= TASK =
From the records below, set down exactly the lines starting with the line that contains "[PySem.Dict.empty] at hp" and going on through the line that contains "-- ===== VERDICT". Nothing else is wanted.

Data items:
-- Opening Marker --

-- pv_equiv track=rewrite | github.com/pisterlabs/promptset | data/scraping-2.0/repos/aronweiler~CodeReviewer/src~refactor~code_refactor.py | get_combined_metadata
-- ===== SOURCE A (Python) =====
-- def get_combined_metadata(metadata_list):
--     combined_data = {}
--     for item in metadata_list:
--         file_path = item["file_path"]
--         refactored_code = item["code"]
--         combined_data.setdefault(file_path, []).append(refactored_code)
--
--     unique_result_list = []
--     for file_path, refactored_codes in combined_data.items():
--         combined_code = "\n".join(refactored_codes)
--         unique_result_list.append({"file_path": file_path, "combined_code": combined_code})
--
--     return unique_result_list
-- ===== SOURCE B (Python) =====
-- def get_combined_metadata(metadata_list):
--     result = []
--     index = {}  # file_path -> position of its entry in result
--     for item in metadata_list:
--         file_path = item["file_path"]
--         code = item["code"]
--         i = index.get(file_path)
--         if i is None:
--             index[file_path] = len(result)
--             result.append({"file_path": file_path, "combined_code": code})
--         else:
--             entry = result[i]
--             entry["combined_code"] = entry["combined_code"] + "\n" + code
--     return result
-- ===== Notes on version B (the rewrite author's own statement) =====
-- stated objective: alternative
-- what changed: B replaces A's two-phase grouping (build a dict of code lists per path, then a second loop joining each list) with one pass that keeps an index from file_path to its row in the output and extends that row's combined_code string in place.
import Mathlib
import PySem

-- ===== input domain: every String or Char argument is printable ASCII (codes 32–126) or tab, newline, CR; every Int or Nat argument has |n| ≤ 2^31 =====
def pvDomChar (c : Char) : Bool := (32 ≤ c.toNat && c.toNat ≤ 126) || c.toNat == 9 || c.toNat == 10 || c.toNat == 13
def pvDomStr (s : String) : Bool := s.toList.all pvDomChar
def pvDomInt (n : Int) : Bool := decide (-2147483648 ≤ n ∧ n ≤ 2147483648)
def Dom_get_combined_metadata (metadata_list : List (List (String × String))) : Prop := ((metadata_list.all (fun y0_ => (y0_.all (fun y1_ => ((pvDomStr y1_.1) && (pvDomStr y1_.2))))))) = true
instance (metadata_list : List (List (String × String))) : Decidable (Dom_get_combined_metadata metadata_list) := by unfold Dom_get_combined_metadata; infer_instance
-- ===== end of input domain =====

-- B merges A's two passes (group codes per path, then join) into one pass that keeps, per
-- file path, the index of its output row and extends that row's combined_code in place
-- (objective: alternative; same return value).  B mutates only rows it created itself.

-- ===== PORT A =====
-- item[k] for the input dicts; under Pre_ the key is always present (Python raises KeyError otherwise)
def pvGetKey (item : List (String × String)) (k : String) : String :=
  ((PySem.Dict.mk item).get? k).getD ""

-- the output dict literal {"file_path": fp, "combined_code": "\n".join(codes)}
def pvRow (p : String × List String) : List (String × String) :=
  [("file_path", p.1), ("combined_code", PySem.Str.join "\n" p.2)]

-- loop body of A's first loop: combined_data.setdefault(fp, []).append(code)
def pvStepA (d : PySem.Dict String (List String)) (item : List (String × String)) :
    PySem.Dict String (List String) :=
  d.modify (pvGetKey item "file_path") [] (fun l => l ++ [pvGetKey item "code"])

def get_combined_metadata (metadata_list : List (List (String × String))) :
    List (List (String × String)) :=
  let combined_data := metadata_list.foldl pvStepA PySem.Dict.empty
  combined_data.items.foldl (fun acc p => acc ++ [pvRow p]) []

-- ===== PORT B =====
-- loop body of B: look the path up in the index; extend the existing row or append a new one
def pvStepB (st : List (List (String × String)) × PySem.Dict String Nat)
    (item : List (String × String)) :
    List (List (String × String)) × PySem.Dict String Nat :=
  match st.2.get? (pvGetKey item "file_path") with
  | none =>
      (st.1 ++ [[("file_path", pvGetKey item "file_path"),
                 ("combined_code", pvGetKey item "code")]],
       st.2.insert (pvGetKey item "file_path") st.1.length)
  | some i =>
      (st.1.modify i (fun entry =>
        ((PySem.Dict.mk entry).modify "combined_code" ""
          (fun s => s ++ "\n" ++ pvGetKey item "code")).items),
       st.2)

def get_combined_metadata_alt (metadata_list : List (List (String × String))) :
    List (List (String × String)) :=
  (metadata_list.foldl pvStepB ([], PySem.Dict.empty)).1

-- ===== PRECONDITION & SPEC =====
-- Pre_ excludes exactly the inputs where an item lacks the "file_path" or "code" key,
-- on which the Python A raises KeyError.
def Pre_get_combined_metadata (metadata_list : List (List (String × String))) : Prop :=
  (metadata_list.all (fun item =>
    (PySem.Dict.mk item).contains "file_path" && (PySem.Dict.mk item).contains "code")) = true
instance (metadata_list : List (List (String × String))) : Decidable (Pre_get_combined_metadata metadata_list) := by unfold Pre_get_combined_metadata; infer_instance

def pvWitness_get_combined_metadata : (List (List (String × String))) :=
  [[("file_path", "a.py"), ("code", "x = 1")],
   [("file_path", "a.py"), ("code", "y = 2")],
   [("file_path", "b.py"), ("code", "z")]]

def Spec_get_combined_metadata (metadata_list : List (List (String × String))) (out : List (List (String × String))) : Prop := out = get_combined_metadata_alt metadata_list
instance (metadata_list : List (List (String × String))) (out : List (List (String × String))) : Decidable (Spec_get_combined_metadata metadata_list out) := by unfold Spec_get_combined_metadata; infer_instance

-- ===== CLAIM (what is proved, stated in full; the proofs are below) =====
def Claim_equal_get_combined_metadata : Prop := ∀ (metadata_list : List (List (String × String))), Dom_get_combined_metadata metadata_list → Pre_get_combined_metadata metadata_list → Spec_get_combined_metadata metadata_list (get_combined_metadata metadata_list)

-- ===== LEMMAS AND PROOFS =====

lemma pvJoin_singleton (s : String) : PySem.Str.join "\n" [s] = s := by
  simp [PySem.Str.join, PySem.Chars.join_singleton]

lemma pvCharsJoin_append_singleton (sep : List Char) (xs : List (List Char)) (c : List Char)
    (h : xs ≠ []) :
    PySem.Chars.join sep (xs ++ [c]) = PySem.Chars.join sep xs ++ sep ++ c := by
  induction xs with
  | nil => exact absurd rfl h
  | cons a t ih =>
    cases t with
    | nil => simp [PySem.Chars.join_cons_cons, PySem.Chars.join_singleton]
    | cons b r =>
      have ih' := ih (by simp)
      simp only [List.cons_append] at ih' ⊢
      rw [PySem.Chars.join_cons_cons, ih', PySem.Chars.join_cons_cons]
      simp [List.append_assoc]

lemma pvJoin_append_singleton (l : List String) (s : String) (h : l ≠ []) :
    PySem.Str.join "\n" (l ++ [s]) = PySem.Str.join "\n" l ++ "\n" ++ s := by
  apply String.toList_inj.mp
  rw [String.toList_append, String.toList_append, PySem.Str.toList_join, PySem.Str.toList_join,
      show (l ++ [s]).map String.toList = l.map String.toList ++ [s.toList] by simp,
      pvCharsJoin_append_singleton _ _ _ (by simpa using h)]

-- f(row) for the existing-path branch of B, computed on a literal row
lemma pvEntry_update (fp j c : String) :
    ((PySem.Dict.mk [("file_path", fp), ("combined_code", j)]).modify "combined_code" ""
        (fun s => s ++ "\n" ++ c)).items
      = [("file_path", fp), ("combined_code", j ++ "\n" ++ c)] := by
  simp [PySem.Dict.modify, PySem.Dict.getD_eq_get?_getD, PySem.Dict.get?_mk_cons,
        PySem.Dict.items_insert_of_contains, PySem.Dict.contains_mk]

-- the invariant linking A's dict of code lists to B's (rows, index) state
def pvInv (d : PySem.Dict String (List String))
    (st : List (List (String × String)) × PySem.Dict String Nat) : Prop :=
  st.1 = d.items.map pvRow ∧
  d.keys.Nodup ∧
  (∀ p ∈ d.items, p.2 ≠ []) ∧
  (∀ k : String,
    (st.2.get? k = none → d.contains k = false) ∧
    (∀ i, st.2.get? k = some i → ∃ h : i < d.items.length, (d.items[i]).1 = k))

lemma pvKeys_getElem (d : PySem.Dict String (List String)) (i : Nat) (h : i < d.items.length) :
    d.keys[i]'(by simpa [PySem.Dict.keys] using h) = (d.items[i]).1 := by
  simp [PySem.Dict.keys]

lemma pvStep_inv (d : PySem.Dict String (List String))
    (st : List (List (String × String)) × PySem.Dict String Nat)
    (item : List (String × String)) (h : pvInv d st) :
    pvInv (pvStepA d item) (pvStepB st item) := by
  obtain ⟨hres, hnd, hne, hidx⟩ := h
  have hlen : st.1.length = d.items.length := by rw [hres]; simp
  unfold pvStepA pvStepB
  cases hg : st.2.get? (pvGetKey item "file_path") with
  | none =>
    simp only []
    set fp := pvGetKey item "file_path" with hfp
    set code := pvGetKey item "code" with hcode
    have hc : d.contains fp = false := (hidx fp).1 hg
    have hitems : (d.modify fp [] (fun l => l ++ [code])).items = d.items ++ [(fp, [code])] := by
      unfold PySem.Dict.modify
      rw [PySem.Dict.getD_of_not_contains d [] hc]
      exact PySem.Dict.items_insert_of_not_contains d _ hc
    refine ⟨?_, ?_, ?_, ?_⟩
    · rw [hitems, hres]
      simp [pvRow, pvJoin_singleton]
    · rw [show (d.modify fp [] (fun l => l ++ [code])).keys
            = (d.insert fp ((fun l => l ++ [code]) (d.getD fp []))).keys from
          PySem.Dict.keys_modify d fp [] _]
      exact PySem.Dict.nodup_keys_insert d _ _ hnd
    · rw [hitems]
      intro p hp
      rcases List.mem_append.mp hp with hp | hp
      · exact hne p hp
      · simp at hp; rw [hp]; simp
    · intro k
      constructor
      · intro hk
        rw [PySem.Dict.get?_insert] at hk
        split at hk
        · exact absurd hk (by simp)
        · rw [PySem.Dict.contains_modify]
          have := (hidx k).1 hk
          simp_all
      · intro i hk
        rw [PySem.Dict.get?_insert] at hk
        rw [hitems]
        split at hk
        · rename_i hkfp
          have hi : i = d.items.length := by
            rw [← hlen]; exact (Option.some.inj hk).symm
          subst hi
          subst hkfp
          refine ⟨by simp, ?_⟩
          simp
        · obtain ⟨hlt, hfst⟩ := (hidx k).2 i hk
          refine ⟨by simp; omega, ?_⟩
          rw [List.getElem_append_left hlt]
          exact hfst
  | some i =>
    simp only []
    set fp := pvGetKey item "file_path" with hfp
    set code := pvGetKey item "code" with hcode
    obtain ⟨hi, hki⟩ := (hidx fp).2 i hg
    have hitem_eq : d.items[i] = (fp, (d.items[i]).2) := by
      cases hp : d.items[i]
      simp_all
    have hmem : (fp, (d.items[i]).2) ∈ d.items := hitem_eq ▸ List.getElem_mem hi
    have hcont : d.contains fp = true := by
      rw [PySem.Dict.contains_iff_mem_keys]
      have : (fp, (d.items[i]).2).1 ∈ d.items.map Prod.fst := List.mem_map_of_mem hmem
      simpa [PySem.Dict.keys] using this
    have hold : d.getD fp [] = (d.items[i]).2 := PySem.Dict.getD_of_mem_items d hmem hnd []
    have holdne : (d.items[i]).2 ≠ [] := hne (fp, (d.items[i]).2) hmem
    have hitems : (d.modify fp [] (fun l => l ++ [code])).items
        = d.items.map (fun p => if (p.1 == fp) = true then (fp, (d.items[i]).2 ++ [code]) else p) := by
      unfold PySem.Dict.modify
      rw [hold]
      exact PySem.Dict.items_insert_of_contains d _ hcont
    have hinj : ∀ j (hj : j < d.items.length), (d.items[j]).1 = fp → j = i := by
      intro j hj hjfp
      have hndk : d.keys.Nodup := hnd
      have h1 : d.keys[j]'(by simpa [PySem.Dict.keys] using hj)
          = d.keys[i]'(by simpa [PySem.Dict.keys] using hi) := by
        rw [pvKeys_getElem d j hj, pvKeys_getElem d i hi, hjfp, hki]
      exact List.Nodup.getElem_inj_iff hndk |>.mp h1
    refine ⟨?_, ?_, ?_, ?_⟩
    · rw [hitems, hres]
      apply List.ext_getElem
      · simp
      · intro j hj1 hj2
        rw [List.getElem_modify]
        by_cases hij : i = j
        · subst hij
          rw [if_pos rfl]
          simp only [List.getElem_map]
          rw [hitem_eq]
          simp [pvRow, pvEntry_update, pvJoin_append_singleton _ _ holdne]
        · simp only [List.getElem_map]
          have hj : j < d.items.length := by simpa using hj2
          have : ((d.items[j]).1 == fp) = false := by
            by_contra hx
            simp only [Bool.not_eq_false, beq_iff_eq] at hx
            exact hij (hinj j hj hx).symm
          rw [if_neg hij, this]
          simp
    · rw [show (d.modify fp [] (fun l => l ++ [code])).keys
            = (d.insert fp ((fun l => l ++ [code]) (d.getD fp []))).keys from
          PySem.Dict.keys_modify d fp [] _]
      rw [PySem.Dict.keys_insert_of_contains d _ hcont]
      exact hnd
    · rw [hitems]
      intro p hp
      obtain ⟨q, hq, hqe⟩ := List.mem_map.mp hp
      split at hqe
      · rw [← hqe]; simp
      · rw [← hqe]; exact hne q hq
    · intro k
      constructor
      · intro hk
        rw [PySem.Dict.contains_modify]
        have hkfp : (k == fp) = false := by
          by_contra hx
          simp only [Bool.not_eq_false, beq_iff_eq] at hx
          rw [hx, hg] at hk
          exact absurd hk (by simp)
        rw [hkfp, (hidx k).1 hk]
        simp
      · intro j hk
        obtain ⟨hlt, hfst⟩ := (hidx k).2 j hk
        rw [hitems]
        refine ⟨by simpa using hlt, ?_⟩
        rw [List.getElem_map]
        split
        · rename_i hx
          simp only [beq_iff_eq] at hx
          rw [← hfst, hx]
        · exact hfst

lemma pvFold_inv (ml : List (List (String × String)))
    (d : PySem.Dict String (List String))
    (st : List (List (String × String)) × PySem.Dict String Nat) (h : pvInv d st) :
    pvInv (ml.foldl pvStepA d) (ml.foldl pvStepB st) := by
  induction ml generalizing d st with
  | nil => exact h
  | cons a t ih => exact ih _ _ (pvStep_inv d st a h)

lemma pvInv_init : pvInv PySem.Dict.empty ([], PySem.Dict.empty) := by
  refine ⟨by simp [PySem.Dict.empty], by simp [PySem.Dict.empty, PySem.Dict.keys], ?_, ?_⟩
  · intro p hp; simp [PySem.Dict.empty] at hp
  · intro k
    refine ⟨fun _ => ?_, fun i hk => ?_⟩
    · simp [PySem.Dict.empty, PySem.Dict.contains]
    · simp [PySem.Dict.empty, PySem.Dict.get?] at hk

-- ===== VERDICT (by name: the statement is the Claim_ definition above) =====
theorem get_combined_metadata_spec : Claim_equal_get_combined_metadata := by
  intro ml _ _
  unfold Spec_get_combined_metadata get_combined_metadata get_combined_metadata_alt
  have h := pvFold_inv ml PySem.Dict.empty ([], PySem.Dict.empty) pvInv_init
  rw [PySem.List.foldl_append_singleton_eq_map pvRow _ []]
  rw [← h.1]
  simp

-- Closing Marker --

= WRITTEN REPLY =
  · intro p hp; simp [PySem.Dict.empty] at hp
  · intro k
    refine ⟨fun _ => ?_, fun i hk => ?_⟩
    · simp [PySem.Dict.empty, PySem.Dict.contains]
    · simp [PySem.Dict.empty, PySem.Dict.get?] at hk

-- ===== VERDICT (by name: the statement is the Claim_ definition above) =====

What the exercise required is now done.